Le 02/12/2025, la division d’opposition prend la
DÉCISION: 1. L’opposition n° B 3 228 865 est partiellement accueillie, à savoir pour les produits et services contestés suivants:
Classe 34: Tabac; articles pour fumeurs; allumettes; cigarettes; papier à rouler les cigarettes; tabac et succédanés du tabac; cigares; cigares électroniques; vaporisateurs oraux pour fumeurs; sachets oraux de nicotine sans tabac, non à usage médical.
Classe 35: Services de vente au détail de tabac.
2. La demande de marque de l’Union européenne n° 19 080 019 est rejetée pour tous les produits et services susmentionnés. Elle peut être poursuivie pour les produits et services restants.

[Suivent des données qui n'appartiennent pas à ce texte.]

-- pv_equiv track=rewrite | github.com/mions1/ParolaDelGiorno | alexa/test.py | delete_more_digit
-- ===== SOURCE A (Python) =====
-- def delete_more_digit(txt):
--     """ Elimina i numeri quando ce ne sono di più consecutivi
--     es. "142 ciao 1 co232me" -> " ciao 1 come"
--
--     Parameters:
--         txt (str): testo su cui lavorare
--
--     Return:
--         testo modificato
--     """
--
--     last_digit = None   # salvo l'ultimo numero incontrato, nel caso in cui devo salvarlo poiché non è seguito o preceduto da altre cifre
--     i = 0   # se è 0 vuol dire che non ho ancora incontrato un numero
--             # se è 1 vuol dire che ne ho incontrato solo 1, quindi và tenuto (salvato in last_digit)
--             # se è > 1 vuol dire che ne ho incontrati di più, quindi non li salvo
--     new_txt = ""
--
--     #Per ogni carattere nel testo controllo se sia un numero
--     # se è un numero, lo salvo in last_digit ed incremento i
--     # se non è un numero, controllo se i > 0
--     #   se è 1 allora vuol dire che prima ho incontrato un numero solo quindi lo salvo (da last_digit)
--     #   se è > 1 allora vuol dire che i numeri incontrati prima non vanno salvati
--     #   in ogni caso, continuo poi a salvare i nuovi caratteri fino al prossimo numero
--     for c in txt:
--         if c.isdigit():
--             i += 1
--             last_digit = c
--         else:
--             if i == 1:
--                 new_txt += last_digit
--             new_txt += c
--             i = 0
--
--     return new_txt
-- ===== SOURCE B (Python) =====
-- def delete_more_digit(txt):
--     """Drop every run of >=2 consecutive digits and any trailing digit;
--     keep isolated single digits that are followed by a non-digit.
--     One pass with a lookahead instead of A's held-back last_digit counter."""
--     out = []
--     prev_digit = False
--     nexts = list(txt[1:]) + [None]
--     for c, nx in zip(txt, nexts):
--         d = c.isdigit()
--         if not d or (not prev_digit and nx is not None and not nx.isdigit()):
--             out.append(c)
--         prev_digit = d
--     return "".join(out)
-- ===== Notes on version B (the rewrite author's own statement) =====
-- stated objective: alternative
-- what changed: Replaced A's held-back last_digit + run-counter state machine (which emits a kept digit one step late) with a single pass that pairs each character with its successor and decides immediately per character via a lookahead plus a previous-was-digit flag, collecting into a list joined once.
import Mathlib
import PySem

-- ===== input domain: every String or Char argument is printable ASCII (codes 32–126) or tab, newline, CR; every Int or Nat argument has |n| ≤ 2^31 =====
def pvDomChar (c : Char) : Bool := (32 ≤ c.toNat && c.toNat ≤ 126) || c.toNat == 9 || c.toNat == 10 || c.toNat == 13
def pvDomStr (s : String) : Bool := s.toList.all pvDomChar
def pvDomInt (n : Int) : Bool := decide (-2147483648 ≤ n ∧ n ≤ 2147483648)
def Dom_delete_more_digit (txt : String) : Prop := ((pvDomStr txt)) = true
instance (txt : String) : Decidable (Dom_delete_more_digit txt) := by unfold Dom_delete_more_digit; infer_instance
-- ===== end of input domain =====

-- B replaces A's held-back last_digit/run-counter state machine with a one-pass
-- lookahead over (char, successor) pairs; same cost, plainer decision rule (objective: alternative).

-- ===== PORT A =====
-- state: last_digit (Option Char, None at start), i (run counter), new_txt accumulator
def pvALoop : List Char → Option Char → Nat → List Char → List Char
  | [], _, _, newTxt => newTxt
  | c :: rest, last, i, newTxt =>
    if PySem.Chars.isdigit c then
      pvALoop rest (some c) (i + 1) newTxt
    else
      pvALoop rest last 0 ((if i = 1 then newTxt ++ last.toList else newTxt) ++ [c])

def delete_more_digit (txt : String) : String :=
  String.ofList (pvALoop txt.toList none 0 [])

-- ===== PORT B =====
-- fold over zip(txt, nexts) with prev_digit flag; nx = None ported as Option Char
def pvBLoop : List (Char × Option Char) → List Char → Bool → List Char
  | [], out, _ => out
  | (c, nx) :: rest, out, prevD =>
    let d := PySem.Chars.isdigit c
    pvBLoop rest
      (if !d || (!prevD && (match nx with
                            | some h => !PySem.Chars.isdigit h
                            | none => false)) then out ++ [c] else out)
      d

def delete_more_digit_alt (txt : String) : String :=
  let cs := txt.toList
  let nexts := (cs.drop 1).map some ++ [none]
  String.ofList (pvBLoop (cs.zip nexts) [] false)

-- ===== PRECONDITION & SPEC =====
def Spec_delete_more_digit (txt : String) (out : String) : Prop := out = delete_more_digit_alt txt
instance (txt : String) (out : String) : Decidable (Spec_delete_more_digit txt out) := by unfold Spec_delete_more_digit; infer_instance

-- ===== CLAIM (what is proved, stated in full; the proofs are below) =====
def Claim_equal_delete_more_digit : Prop := ∀ (txt : String), Dom_delete_more_digit txt → Spec_delete_more_digit txt (delete_more_digit txt)

-- ===== LEMMAS AND PROOFS =====

-- the (char, successor) pair list B folds over
def pvPairs (cs : List Char) : List (Char × Option Char) :=
  cs.zip ((cs.drop 1).map some ++ [none])

lemma pvPairs_cons (c : Char) (rs : List Char) :
    pvPairs (c :: rs) = (c, rs.head?) :: pvPairs rs := by
  cases rs <;> simp [pvPairs]

-- the digit A still holds back after a prefix whose trailing digit-run has length i:
-- it will be emitted iff i = 1 and the next character exists and is not a digit
def pvPend (rest : List Char) (i : Nat) (last : Option Char) : List Char :=
  if i = 1 then
    (match rest.head? with
     | some h => if PySem.Chars.isdigit h then [] else last.toList
     | none => [])
  else []

lemma pvLoop_eq : ∀ (rest : List Char) (last : Option Char) (i : Nat) (out : List Char),
    pvALoop rest last i out
      = pvBLoop (pvPairs rest) (out ++ pvPend rest i last) (decide (i ≠ 0)) := by
  intro rest
  induction rest with
  | nil => intro last i out; simp [pvALoop, pvPairs, pvBLoop, pvPend]
  | cons c rs ih =>
    intro last i out
    rw [pvPairs_cons]
    by_cases hd : PySem.Chars.isdigit c
    · simp only [pvALoop, hd, if_pos, pvBLoop]
      rw [ih]
      have hflag : decide (i + 1 ≠ 0) = true := by simp
      rw [hflag]
      congr 1
      by_cases hi : i = 0
      · subst hi
        cases rs with
        | nil => simp [pvPend]
        | cons r rs' =>
          by_cases hh : PySem.Chars.isdigit r <;> simp [pvPend, hh]
      · have h2 : i + 1 ≠ 1 := by omega
        cases rs with
        | nil => simp [pvPend, hd, hi]
        | cons r rs' => simp [pvPend, hd, hi]
    · simp only [Bool.not_eq_true] at hd
      simp only [pvALoop, hd, Bool.false_eq_true, if_false, pvBLoop]
      rw [ih]
      simp only [Bool.not_false, Bool.true_or, if_pos, decide_not]
      congr 1
      by_cases h1 : i = 1 <;> simp [pvPend, hd, h1]

-- ===== VERDICT (by name: the statement is the Claim_ definition above) =====
theorem delete_more_digit_spec : Claim_equal_delete_more_digit := by
  intro txt _
  show delete_more_digit txt = delete_more_digit_alt txt
  unfold delete_more_digit delete_more_digit_alt
  rw [pvLoop_eq]
  simp [pvPend, pvPairs]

3. Chaque partie supporte ses propres dépens.
MOTIFS
Le 20/11/2024, l’opposant a formé opposition contre tous les produits et services (classes 5, 34 et 35) de la demande de marque de l’Union européenne
n° 19 080 019 (marque figurative). L’opposition est fondée sur l’enregistrement de marque de l’Union européenne n° 11 814 472 «Nicofresh» (marque verbale). L’opposant a invoqué l’article 8, paragraphe 1, sous a) et b), du RMUE.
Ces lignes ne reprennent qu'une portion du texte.